How to join a table to a shapefile with non-matching IDs and names (similar strings)?
I would go for stringdist
package which has implemented many algorithms to calculate the partial similarity (distance) of strings including Jaro-winkler
.
Here is a fast solution for you:
#df to be joined
id <- c(100:111)
name <- c("Aragatsotn", "Ararat", "Armavir", "Gaghark'unik'", "Kotayk", "Lorri",
"Shirak", "Syunik'", "Tavush", "Vayots' Dzor", "Yerevan City","Aragatsotn")
value <- runif(12, 0.0, 1.0)
df <- data.frame(id, name, value)
#create shape data df
shpNames <- c("Aragatsotn",
"Ararat",
"Armavir",
"Erevan",
"Gegharkunik",
"Kotayk",
"Lori",
"Shirak",
"Syunik",
"Tavush",
"VayotsDzor")
arm.data <- data.frame(ID_1=1:11,NAME_1=shpNames)
#simple match (only testing)
match(df$name,arm.data$NAME_1)
#simple merge (testing)
merge(arm.data,df,by.x="NAME_1",by.y="name",all.x=TRUE)
#partial match using stringdist package
library("stringdist")
am<-amatch(arm.data$NAME_1,df$name,maxDist = 3)
b<-data.frame()
for (i in 1:dim(arm.data)[1]) {
b<-rbind(b,data.frame(arm.data[i,],df[am[i],]))
}
b
it outputs:
ID_1 NAME_1 id name value
1 1 Aragatsotn 100 Aragatsotn 0.8510984
2 2 Ararat 101 Ararat 0.3004329
3 3 Armavir 102 Armavir 0.9258740
4 4 Erevan NA <NA> NA
5 5 Gegharkunik 103 Gaghark'unik' 0.9935353
6 6 Kotayk 104 Kotayk 0.6025050
7 7 Lori 105 Lorri 0.9577662
8 8 Shirak 106 Shirak 0.6346550
9 9 Syunik 107 Syunik' 0.6531175
10 10 Tavush 108 Tavush 0.9726032
11 11 VayotsDzor 109 Vayots' Dzor 0.3457315
You can play with maxDist parameter of amatch method. Although 3 works best with your sample data!

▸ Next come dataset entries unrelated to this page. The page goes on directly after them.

-- pv_equiv track=rewrite | github.com/kerollaain/WEB___ | project/labs/lab4.py | find_longest_repeated_sequence
-- ===== SOURCE A (Python) =====
-- from collections import Counter
--
-- def find_longest_repeated_sequence(words, seq_length=3):
--     sequences = [' '.join(words[i:i + seq_length]) for i in range(len(words) - seq_length + 1)]
--     sequence_counts = Counter(sequences)
--     repeated_sequences = {seq: count for seq, count in sequence_counts.items() if count > 1}
--     if repeated_sequences:
--         longest_sequence = max(repeated_sequences, key=len)
--         return longest_sequence, repeated_sequences[longest_sequence]
--     return None
-- ===== SOURCE B (Python) =====
-- def find_longest_repeated_sequence(words, seq_length=3):
--     seqs = [' '.join(words[i:i + seq_length]) for i in range(len(words) - seq_length + 1)]
--     best = None
--     while seqs:
--         s = seqs[0]
--         c = seqs.count(s)
--         if c > 1 and (best is None or len(s) > len(best[0])):
--             best = (s, c)
--         seqs = [t for t in seqs if t != s]
--     return best
-- ===== Notes on version B (the rewrite author's own statement) =====
-- stated objective: alternative
-- what changed: B keeps no Counter/dict/max stage at all: it repeatedly takes the first remaining window sequence, counts its occurrences directly with list.count, updates a running best (a strictly longer repeated sequence wins, so first occurrence keeps ties exactly like A's max), then filters all occurrences of that sequence out and loops until the list is empty.
import Mathlib
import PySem

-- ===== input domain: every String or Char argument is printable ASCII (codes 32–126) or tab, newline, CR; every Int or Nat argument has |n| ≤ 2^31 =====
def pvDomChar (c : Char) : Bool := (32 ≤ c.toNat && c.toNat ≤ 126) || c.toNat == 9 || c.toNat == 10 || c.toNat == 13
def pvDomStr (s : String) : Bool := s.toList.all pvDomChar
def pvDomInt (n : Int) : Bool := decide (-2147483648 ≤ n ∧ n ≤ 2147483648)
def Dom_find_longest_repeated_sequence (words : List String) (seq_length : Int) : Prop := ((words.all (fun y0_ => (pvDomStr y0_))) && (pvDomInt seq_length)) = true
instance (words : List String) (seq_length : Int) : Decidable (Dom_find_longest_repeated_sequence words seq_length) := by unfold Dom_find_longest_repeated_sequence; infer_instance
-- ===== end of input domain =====

-- B drops A's Counter/dict-filter/max pipeline entirely: a count-and-remove loop that repeatedly
-- counts the first remaining window sequence with list.count, updates a running best, and deletes
-- all its occurrences (objective: alternative algorithm, no hash counting; not claimed faster).

-- ===== PORT A =====
def find_longest_repeated_sequence (words : List String) (seq_length : Int) : Option (String × Int) :=
  -- sequences = [' '.join(words[i:i + seq_length]) for i in range(len(words) - seq_length + 1)]
  let sequences : List String :=
    (PySem.List.pyRange 0 (PySem.List.len words - seq_length + 1) 1).map
      (fun i => PySem.Str.join " " (PySem.List.slice words (some i) (some (i + seq_length))))
  -- sequence_counts = Counter(sequences)
  let sequence_counts := PySem.Dict.counter sequences
  -- repeated_sequences = {seq: count for seq, count in sequence_counts.items() if count > 1}
  -- (keys of sequence_counts are distinct, so Dict.mk of the filtered items IS that dict)
  let repeated_sequences : PySem.Dict String Int :=
    PySem.Dict.mk (sequence_counts.items.filter (fun p => decide (1 < p.2)))
  -- if repeated_sequences: longest = max(repeated_sequences, key=len); return longest, repeated_sequences[longest]
  if repeated_sequences.items.isEmpty then none
  else
    match PySem.List.max? repeated_sequences.keys PySem.Str.len with
    | some longest => some (longest, repeated_sequences.getD longest 0)
      -- repeated_sequences[longest]: the key is present (longest ∈ keys), so getD is exact
    | none => none  -- unreachable: the dict is nonempty here

-- ===== PORT B =====
-- the while-loop of Source B: take seqs[0], count it, maybe update best, strip all its occurrences
def pvScan : Option (String × Int) → List String → Option (String × Int)
  | best, [] => best
  | best, s :: rest =>
    -- c = seqs.count(s)
    let c : Int := (PySem.List.count (s :: rest) s : Int)
    -- if c > 1 and (best is None or len(s) > len(best[0])): best = (s, c)
    let best' : Option (String × Int) :=
      if (decide (1 < c) && (match best with
            | none => true
            | some b => decide (PySem.Str.len b.1 < PySem.Str.len s))) = true
      then some (s, c) else best
    -- seqs = [t for t in seqs if t != s]
    pvScan best' ((s :: rest).filter (fun t => !(t == s)))
termination_by _ seqs => seqs.length
decreasing_by
  simp only [List.filter_cons, beq_self_eq_true, Bool.not_true, List.length_cons]
  exact Nat.lt_succ_of_le (List.length_filter_le _ _)

def find_longest_repeated_sequence_alt (words : List String) (seq_length : Int) : Option (String × Int) :=
  -- seqs = [' '.join(words[i:i + seq_length]) for i in range(len(words) - seq_length + 1)]
  let seqs : List String :=
    (PySem.List.pyRange 0 (PySem.List.len words - seq_length + 1) 1).map
      (fun i => PySem.Str.join " " (PySem.List.slice words (some i) (some (i + seq_length))))
  -- best = None; while seqs: … ; return best
  pvScan none seqs

-- ===== PRECONDITION & SPEC =====
def Spec_find_longest_repeated_sequence (words : List String) (seq_length : Int) (out : Option (String × Int)) : Prop := out = find_longest_repeated_sequence_alt words seq_length
instance (words : List String) (seq_length : Int) (out : Option (String × Int)) : Decidable (Spec_find_longest_repeated_sequence words seq_length out) := by unfold Spec_find_longest_repeated_sequence; infer_instance

-- ===== CLAIM (what is proved, stated in full; the proofs are below) =====
def Claim_equal_find_longest_repeated_sequence : Prop := ∀ (words : List String) (seq_length : Int), Dom_find_longest_repeated_sequence words seq_length → Spec_find_longest_repeated_sequence words seq_length (find_longest_repeated_sequence words seq_length)

-- ===== LEMMAS AND PROOFS =====

-- one step of B's loop, as a function of the list whose counts it reads
def pvStep (l : List String) (b : Option (String × Int)) (s : String) : Option (String × Int) :=
  if (decide (1 < ((PySem.List.count l s : Nat) : Int)) && (match b with
        | none => true
        | some p => decide (PySem.Str.len p.1 < PySem.Str.len s))) = true
  then some (s, ((PySem.List.count l s : Nat) : Int)) else b

-- filtering out a value already in the accumulator does not change the Set fold
theorem pv_foldl_add_filter (l : List String) (acc : PySem.Set String) (s : String)
    (hs : s ∈ acc) :
    (l.filter (fun t => !(t == s))).foldl PySem.Set.add acc = l.foldl PySem.Set.add acc := by
  induction l generalizing acc with
  | nil => rfl
  | cons x t ih =>
    by_cases hx : x = s
    · subst hx
      have hadd : PySem.Set.add acc x = acc := by
        simp [PySem.Set.add, PySem.Set.contains, hs]
      simp only [List.filter_cons, beq_self_eq_true, Bool.not_true, List.foldl_cons, hadd]
      exact ih acc hs
    · simp only [List.filter_cons, Bool.not_eq_eq_eq_not, Bool.not_true,
        beq_eq_false_iff_ne, ne_eq, hx, not_false_eq_true, List.foldl_cons]
      exact ih _ ((PySem.Set.mem_add acc x s).mpr (Or.inl hs))

-- a head the tail never mentions stays in front of the Set fold
theorem pv_foldl_add_cons (l : List String) (acc : List String) (s : String)
    (h : ∀ t ∈ l, ¬ t = s) :
    l.foldl PySem.Set.add (s :: acc) = s :: l.foldl PySem.Set.add acc := by
  induction l generalizing acc with
  | nil => rfl
  | cons x t ih =>
    have hx : ¬ x = s := h x (List.mem_cons_self ..)
    have hadd : PySem.Set.add (s :: acc) x = s :: PySem.Set.add acc x := by
      simp only [PySem.Set.add, PySem.Set.contains, List.contains_cons]
      have hxs : (x == s) = false := by simpa using hx
      simp only [hxs, Bool.false_or]
      by_cases hm : x ∈ acc
      · simp [hm]
      · simp [hm]
    simp only [List.foldl_cons, hadd]
    exact ih _ (fun y hy => h y (List.mem_cons_of_mem _ hy))

-- first-occurrence dedup of s :: rest = s followed by the dedup of rest with s removed
theorem pv_dedup_cons (s : String) (rest : List String) :
    PySem.List.dedup (s :: rest)
      = s :: PySem.List.dedup (rest.filter (fun t => !(t == s))) := by
  have h1 : PySem.List.dedup (s :: rest) = rest.foldl PySem.Set.add [s] := by
    simp [PySem.List.dedup, PySem.Set.ofList, PySem.Set.add, PySem.Set.empty,
      PySem.Set.contains]
  have h2 : rest.foldl PySem.Set.add [s]
      = (rest.filter (fun t => !(t == s))).foldl PySem.Set.add [s] :=
    (pv_foldl_add_filter rest [s] s (by simp)).symm
  have h3 : (rest.filter (fun t => !(t == s))).foldl PySem.Set.add ([s] : List String)
      = s :: (rest.filter (fun t => !(t == s))).foldl PySem.Set.add [] := by
    refine pv_foldl_add_cons _ [] s ?_
    intro t ht
    have := List.of_mem_filter ht
    simpa using this
  rw [h1, h2, h3]
  rfl

-- counts of survivors are unchanged by removing all occurrences of s
theorem pv_count_filter (l : List String) (s t : String) (ht : ¬ t = s) :
    PySem.List.count (l.filter (fun x => !(x == s))) t = PySem.List.count l t := by
  simp only [PySem.List.count]
  exact List.count_filter (by simpa using ht)

-- B's loop = a fold of pvStep over the distinct sequences in first-occurrence order
theorem pvScan_eq (l : List String) (best : Option (String × Int)) :
    pvScan best l = (PySem.List.dedup l).foldl (pvStep l) best := by
  match l with
  | [] => rw [pvScan.eq_def]; rfl
  | s :: rest =>
    have hstep : pvScan best (s :: rest)
        = pvScan (pvStep (s :: rest) best s) ((s :: rest).filter (fun t => !(t == s))) := by
      rw [pvScan.eq_def]; rfl
    have hlen : ((s :: rest).filter (fun t => !(t == s))).length < (s :: rest).length := by
      simp only [List.filter_cons, beq_self_eq_true, Bool.not_true, List.length_cons]
      exact Nat.lt_succ_of_le (List.length_filter_le _ _)
    rw [hstep, pvScan_eq ((s :: rest).filter (fun t => !(t == s)))]
    have hcongr :
        (PySem.List.dedup ((s :: rest).filter (fun t => !(t == s)))).foldl
          (pvStep ((s :: rest).filter (fun t => !(t == s)))) (pvStep (s :: rest) best s)
        = (PySem.List.dedup ((s :: rest).filter (fun t => !(t == s)))).foldl
          (pvStep (s :: rest)) (pvStep (s :: rest) best s) := by
      refine PySem.List.foldl_congr_mem _ _ _ _ ?_
      intro acc x hx
      have hxm : x ∈ (s :: rest).filter (fun t => !(t == s)) := by
        have := (PySem.List.mem_dedup _ _).mp hx
        exact this
      have hxs : ¬ x = s := by
        have := List.of_mem_filter hxm
        simpa using this
      simp only [pvStep, pv_count_filter (s :: rest) s x hxs]
    have hfc : (s :: rest).filter (fun t => !(t == s))
        = rest.filter (fun t => !(t == s)) := by
      simp
    rw [hcongr, pv_dedup_cons s rest, List.foldl_cons, hfc]
termination_by l.length
decreasing_by
  simp only [List.filter_cons, beq_self_eq_true, Bool.not_true, List.length_cons]
  exact Nat.lt_succ_of_le (List.length_filter_le _ _)

-- the condition-and-update fold tracks Python's max(…, key=len) fold, paired with the count
theorem pv_foldl_update_eq_max (cnt : String → Int) (cand : List String) (o : Option String) :
    cand.foldl
      (fun b s => if (match b with
          | none => true
          | some p => decide (PySem.Str.len p.1 < PySem.Str.len s)) = true
        then some (s, cnt s) else b)
      (o.map (fun w => (w, cnt w)))
    = (cand.foldl
        (fun a x => match a with
          | none => some x
          | some m => if PySem.Str.len m < PySem.Str.len x then some x else some m)
        o).map (fun w => (w, cnt w)) := by
  induction cand generalizing o with
  | nil => rfl
  | cons x t ih =>
    cases o with
    | none => simpa using ih (some x)
    | some m =>
      by_cases h : m.length < x.length
      · simpa [PySem.Str.len, h] using ih (some x)
      · simpa [PySem.Str.len, h] using ih (some m)

-- the first element equal to w in a list containing w is w itself
theorem pv_find?_beq_self (w : String) (cand : List String) (h : w ∈ cand) :
    List.find? (fun k => k == w) cand = some w := by
  induction cand with
  | nil => simp at h
  | cons x t ih =>
    by_cases hx : x = w
    · simp [hx]
    · rw [List.find?_cons_of_neg (by simpa using hx)]
      rcases List.mem_cons.mp h with rfl | hm
      · exact absurd rfl hx
      · exact ih hm

-- ===== VERDICT (by name: the statement is the Claim_ definition above) =====
theorem find_longest_repeated_sequence_spec : Claim_equal_find_longest_repeated_sequence := by
  intro words seq_length _hdom
  unfold Spec_find_longest_repeated_sequence
  unfold find_longest_repeated_sequence find_longest_repeated_sequence_alt
  simp only []
  set seqs : List String :=
    (PySem.List.pyRange 0 (PySem.List.len words - seq_length + 1) 1).map
      (fun i => PySem.Str.join " " (PySem.List.slice words (some i) (some (i + seq_length))))
    with hs
  -- normalize B: its loop is a fold over the dedup, then a fold over the repeated candidates
  rw [pvScan_eq]
  have hsplit : ∀ (b : Option (String × Int)) (s : String),
      pvStep seqs b s
      = if (fun s => decide (1 < ((PySem.List.count seqs s : Nat) : Int))) s = true
        then (fun b s => if (match b with
            | none => true
            | some p => decide (PySem.Str.len p.1 < PySem.Str.len s)) = true
          then some (s, ((PySem.List.count seqs s : Nat) : Int)) else b) b s
        else b := by
    intro b s
    simp only [pvStep]
    by_cases h1 : 1 < List.count s seqs
    · by_cases h2 : (match b with
          | none => true
          | some p => decide (PySem.Str.len p.1 < PySem.Str.len s)) = true
      · simp [PySem.List.count, h1]
      · simp [PySem.List.count, h1]
    · simp [PySem.List.count, h1]
  rw [PySem.List.foldl_congr_mem _ _ _ _ (fun acc x _ => hsplit acc x),
    PySem.List.foldl_if_eq_foldl_filter]
  set cand : List String :=
    (PySem.List.dedup seqs).filter
      (fun s => decide (1 < ((PySem.List.count seqs s : Nat) : Int)))
    with hcand
  have hB := pv_foldl_update_eq_max (fun s => ((PySem.List.count seqs s : Nat) : Int)) cand none
  simp only [Option.map_none] at hB
  rw [hB]
  -- normalize A: Counter items, filtered, are cand paired with counts
  have hitems : (PySem.Dict.counter seqs).items.filter (fun p => decide (1 < p.2))
      = cand.map (fun k => (k, ((PySem.List.count seqs k : Nat) : Int))) := by
    rw [PySem.Dict.items_counter, List.filter_map]
    rw [hcand, PySem.List.dedup_eq_ofList]
    rfl
  rw [hitems]
  have hkeys : (PySem.Dict.mk
      (cand.map (fun k => (k, ((PySem.List.count seqs k : Nat) : Int))))).keys = cand := by
    simp only [PySem.Dict.keys, List.map_map]
    exact List.map_id cand
  by_cases hemp : cand = []
  · simp [hemp]
  · have hne : cand.map (fun k => (k, ((PySem.List.count seqs k : Nat) : Int))) ≠ [] := by
      simpa using hemp
    simp only [List.isEmpty_iff, hne, if_false]
    rw [hkeys]
    obtain ⟨w, hw⟩ : ∃ w, PySem.List.max? cand PySem.Str.len = some w := by
      cases h : PySem.List.max? cand PySem.Str.len with
      | none => exact absurd ((PySem.List.max?_eq_none_iff _ _).mp h) hemp
      | some w => exact ⟨w, rfl⟩
    have hwmem : w ∈ cand := PySem.List.max?_mem hw
    have hfind := pv_find?_beq_self w cand hwmem
    have hmax : PySem.List.max? cand PySem.Str.len
        = cand.foldl
          (fun a x => match a with
            | none => some x
            | some m => if PySem.Str.len m < PySem.Str.len x then some x else some m)
          none := by
      unfold PySem.List.max?
      congr 1
      funext a x
      cases a <;> rfl
    rw [← hmax, hw]
    have hf2 : List.find?
        ((fun p => p.1 == w) ∘ fun k => (k, ((PySem.List.count seqs k : Nat) : Int))) cand
        = some w := hfind
    simp only [PySem.Dict.getD, PySem.Dict.get?, List.find?_map, hf2]
    rfl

I want to add some details to Farid Cher's answer as this is a very common problem. Using amatch
can do wonders, but with these Spatial
objects you should not use base::merge
and not access the @data
slot. That would inevitably leads to a terrible mess (base::merge
changes the order of records, and they would no longer match geometries).

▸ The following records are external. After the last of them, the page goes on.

-- pv_equiv track=rewrite | github.com/gabewillen/monoid-embed | scripts/run_embed_bench.py | _evict_cache
-- ===== SOURCE A (Python) =====
-- def _evict_cache(bytes_to_touch: int) -> int:
--     if bytes_to_touch <= 0:
--         return 0
--     buf = bytearray(bytes_to_touch)
--     step = 4096
--     total = 0
--     for idx in range(0, len(buf), step):
--         buf[idx] = (buf[idx] + 1) & 0xFF
--         total += buf[idx]
--     return total
-- ===== SOURCE B (Python) =====
-- def _evict_cache(bytes_to_touch: int) -> int:
--     if bytes_to_touch <= 0:
--         return 0
--     return (bytes_to_touch + 4095) // 4096
-- ===== Notes on version B (the rewrite author's own statement) =====
-- stated objective: faster
-- what changed: The buffer allocation and the touch loop are replaced by a closed form: each touched index contributes exactly one to the total, so the result is the ceiling of bytes_to_touch/4096, computed as (bytes_to_touch + 4095) // 4096.
import Mathlib
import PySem

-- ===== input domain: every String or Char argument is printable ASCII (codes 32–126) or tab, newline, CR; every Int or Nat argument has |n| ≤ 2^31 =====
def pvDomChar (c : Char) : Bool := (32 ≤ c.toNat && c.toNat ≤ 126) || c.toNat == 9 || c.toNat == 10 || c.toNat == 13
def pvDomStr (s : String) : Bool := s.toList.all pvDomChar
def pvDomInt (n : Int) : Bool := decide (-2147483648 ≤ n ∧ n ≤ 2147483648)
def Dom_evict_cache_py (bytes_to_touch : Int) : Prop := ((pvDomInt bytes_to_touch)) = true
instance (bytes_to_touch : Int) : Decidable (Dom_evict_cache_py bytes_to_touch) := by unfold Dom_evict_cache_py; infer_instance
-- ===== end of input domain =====

-- B replaces A's allocate-and-touch loop by the closed form (n + 4095) // 4096 (the loop adds 1 per touched index).

-- ===== PORT A =====
-- one iteration of A's loop: read buf[idx], increment mod 256, write back, add to total
def evictStep (st : List Int × Int) (idx : Int) : List Int × Int :=
  let v := PySem.Int.band (PySem.List.pyGetD st.1 idx 0 + 1) 255
  (PySem.List.pySetD st.1 idx v, st.2 + v)

def evict_cache_py (bytes_to_touch : Int) : Int :=
  if bytes_to_touch ≤ 0 then 0
  else
    let buf : List Int := List.replicate bytes_to_touch.toNat 0
    let step : Int := 4096
    ((PySem.List.pyRange 0 (buf.length : Int) step).foldl evictStep (buf, 0)).2

-- ===== PORT B =====
def evict_cache_py_alt (bytes_to_touch : Int) : Int :=
  if bytes_to_touch ≤ 0 then 0
  else PySem.Int.floordiv (bytes_to_touch + 4095) 4096

-- ===== PRECONDITION & SPEC =====
def Spec_evict_cache_py (bytes_to_touch : Int) (out : Int) : Prop := out = evict_cache_py_alt bytes_to_touch
instance (bytes_to_touch : Int) (out : Int) : Decidable (Spec_evict_cache_py bytes_to_touch out) := by unfold Spec_evict_cache_py; infer_instance

-- ===== CLAIM (what is proved, stated in full; the proofs are below) =====
def Claim_equal_evict_cache_py : Prop := ∀ (bytes_to_touch : Int), Dom_evict_cache_py bytes_to_touch → Spec_evict_cache_py bytes_to_touch (evict_cache_py bytes_to_touch)

-- ===== LEMMAS AND PROOFS =====

-- Loop invariant: over a strictly increasing list of nonnegative indices at which the
-- buffer still reads 0, each iteration of A's loop contributes exactly 1 to the total.
lemma fold_count : ∀ (l : List Int) (buf : List Int) (total : Int),
    (∀ i ∈ l, 0 ≤ i ∧ buf.getD i.toNat 0 = 0) → l.Pairwise (· < ·) →
    (l.foldl evictStep (buf, total)).2 = total + l.length := by
  intro l
  induction l with
  | nil => intro buf total _ _; simp
  | cons a t ih =>
    intro buf total h hp
    obtain ⟨ha0, hread⟩ := h a (by simp)
    have hv : PySem.Int.band (PySem.List.pyGetD buf a 0 + 1) 255 = 1 := by
      rw [PySem.List.pyGetD_of_nonneg buf 0 ha0, hread]; decide
    have hstep : evictStep (buf, total) a = (buf.set a.toNat 1, total + 1) := by
      simp [evictStep, hv, PySem.List.pySetD_of_nonneg buf 1 ha0]
    rw [List.foldl_cons, hstep,
      ih _ _ (by
        intro i hi
        obtain ⟨hi0, hg⟩ := h i (by simp [hi])
        have hlt : a < i := (List.pairwise_cons.mp hp).1 i hi
        refine ⟨hi0, ?_⟩
        rw [List.getD_eq_getElem?_getD, List.getElem?_set_ne (by omega)]
        rw [List.getD_eq_getElem?_getD] at hg
        exact hg) (List.pairwise_cons.mp hp).2]
    simp; omega

theorem evict_eq (n : Int) : evict_cache_py n = evict_cache_py_alt n := by
  unfold evict_cache_py evict_cache_py_alt
  by_cases hn : n ≤ 0
  · simp [hn]
  · simp only [if_neg hn]
    have hpos : (0:Int) < 4096 := by decide
    have hlen : ((List.replicate n.toNat (0:Int)).length : Int) = n := by
      simp; omega
    rw [hlen]
    rw [fold_count _ _ _ (by
        intro i hi
        have := (PySem.List.mem_pyRange_iff_of_pos hpos i).mp hi
        refine ⟨this.1, ?_⟩
        simp [List.getD_eq_getElem?_getD, List.getElem?_replicate]
        split <;> rfl)
      (by
        rw [PySem.List.pyRange_of_pos 0 n hpos]
        refine List.Pairwise.map _ ?_ List.pairwise_lt_range
        intro x y hxy; omega)]
    rw [PySem.List.pyRange_of_pos 0 n hpos]
    rw [PySem.Int.floordiv_eq_ediv_of_pos hpos]
    simp only [List.length_map, List.length_range]
    split
    · push_cast [Int.toNat_of_nonneg (by omega : (0:Int) ≤ (n - 0 + 4096 - 1) / 4096)]
      omega
    · omega

-- ===== VERDICT (by name: the statement is the Claim_ definition above) =====
theorem evict_cache_py_spec : Claim_equal_evict_cache_py := by
  intro n _
  exact evict_eq n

Instead, use the sp::merge
method, by using the SpatialPolygonsDataFrame
as first argument in merge
. Also note the potential problem of having duplicated records. And I added data so that the example is self-contained and reproducible.
library(raster)
#example data.frame
name <- c("Aragatsotn", "Ararat", "Armavir", "Gaghark'unik'", "Kotayk", "Lorri", "Shirak", "Syunik'", "Tavush", "Vayots' Dzor", "Yerevan City","Aragatsotn")
value <- runif(12, 0.0, 1.0)
df <- data.frame(name, value)
# example SpatialPolygonsDataFrame
arm <- getData('GADM', country='ARM', level=1)[, c('NAME_1')]
This
merge(arm, df, by.x='NAME_1', by.y='name')
fails with message
#Error in .local(x, y, ...) : non-unique matches detected
Because there are two records for "Aragatsotn" in df
. You could do
merge(arm, df, by.x='NAME_1', by.y='name', duplicateGeoms=TRUE)
But normally the sane approach is to use someting like
df <- aggregate(df[, 'value', drop=FALSE], df[, 'name', drop=FALSE], mean)
m <- merge(arm, df, by.x='NAME_1', by.y='name')
data.frame(m)
data.frame(m)
# NAME_1 value
#1 Aragatsotn 0.421576186
#2 Ararat 0.003138734
#3 Armavir 0.703402672
#4 Erevan NA
#5 Gegharkunik NA
#6 Kotayk 0.926883799
#7 Lori NA
#8 Shirak 0.430585540
#9 Syunik NA
#10 Tavush 0.121784395
#11 Vayots Dzor NA
Now, merge does not work well in this case because the names do not match. So you can use
i <- amatch(df$name, arm$NAME_1, maxDist = 3)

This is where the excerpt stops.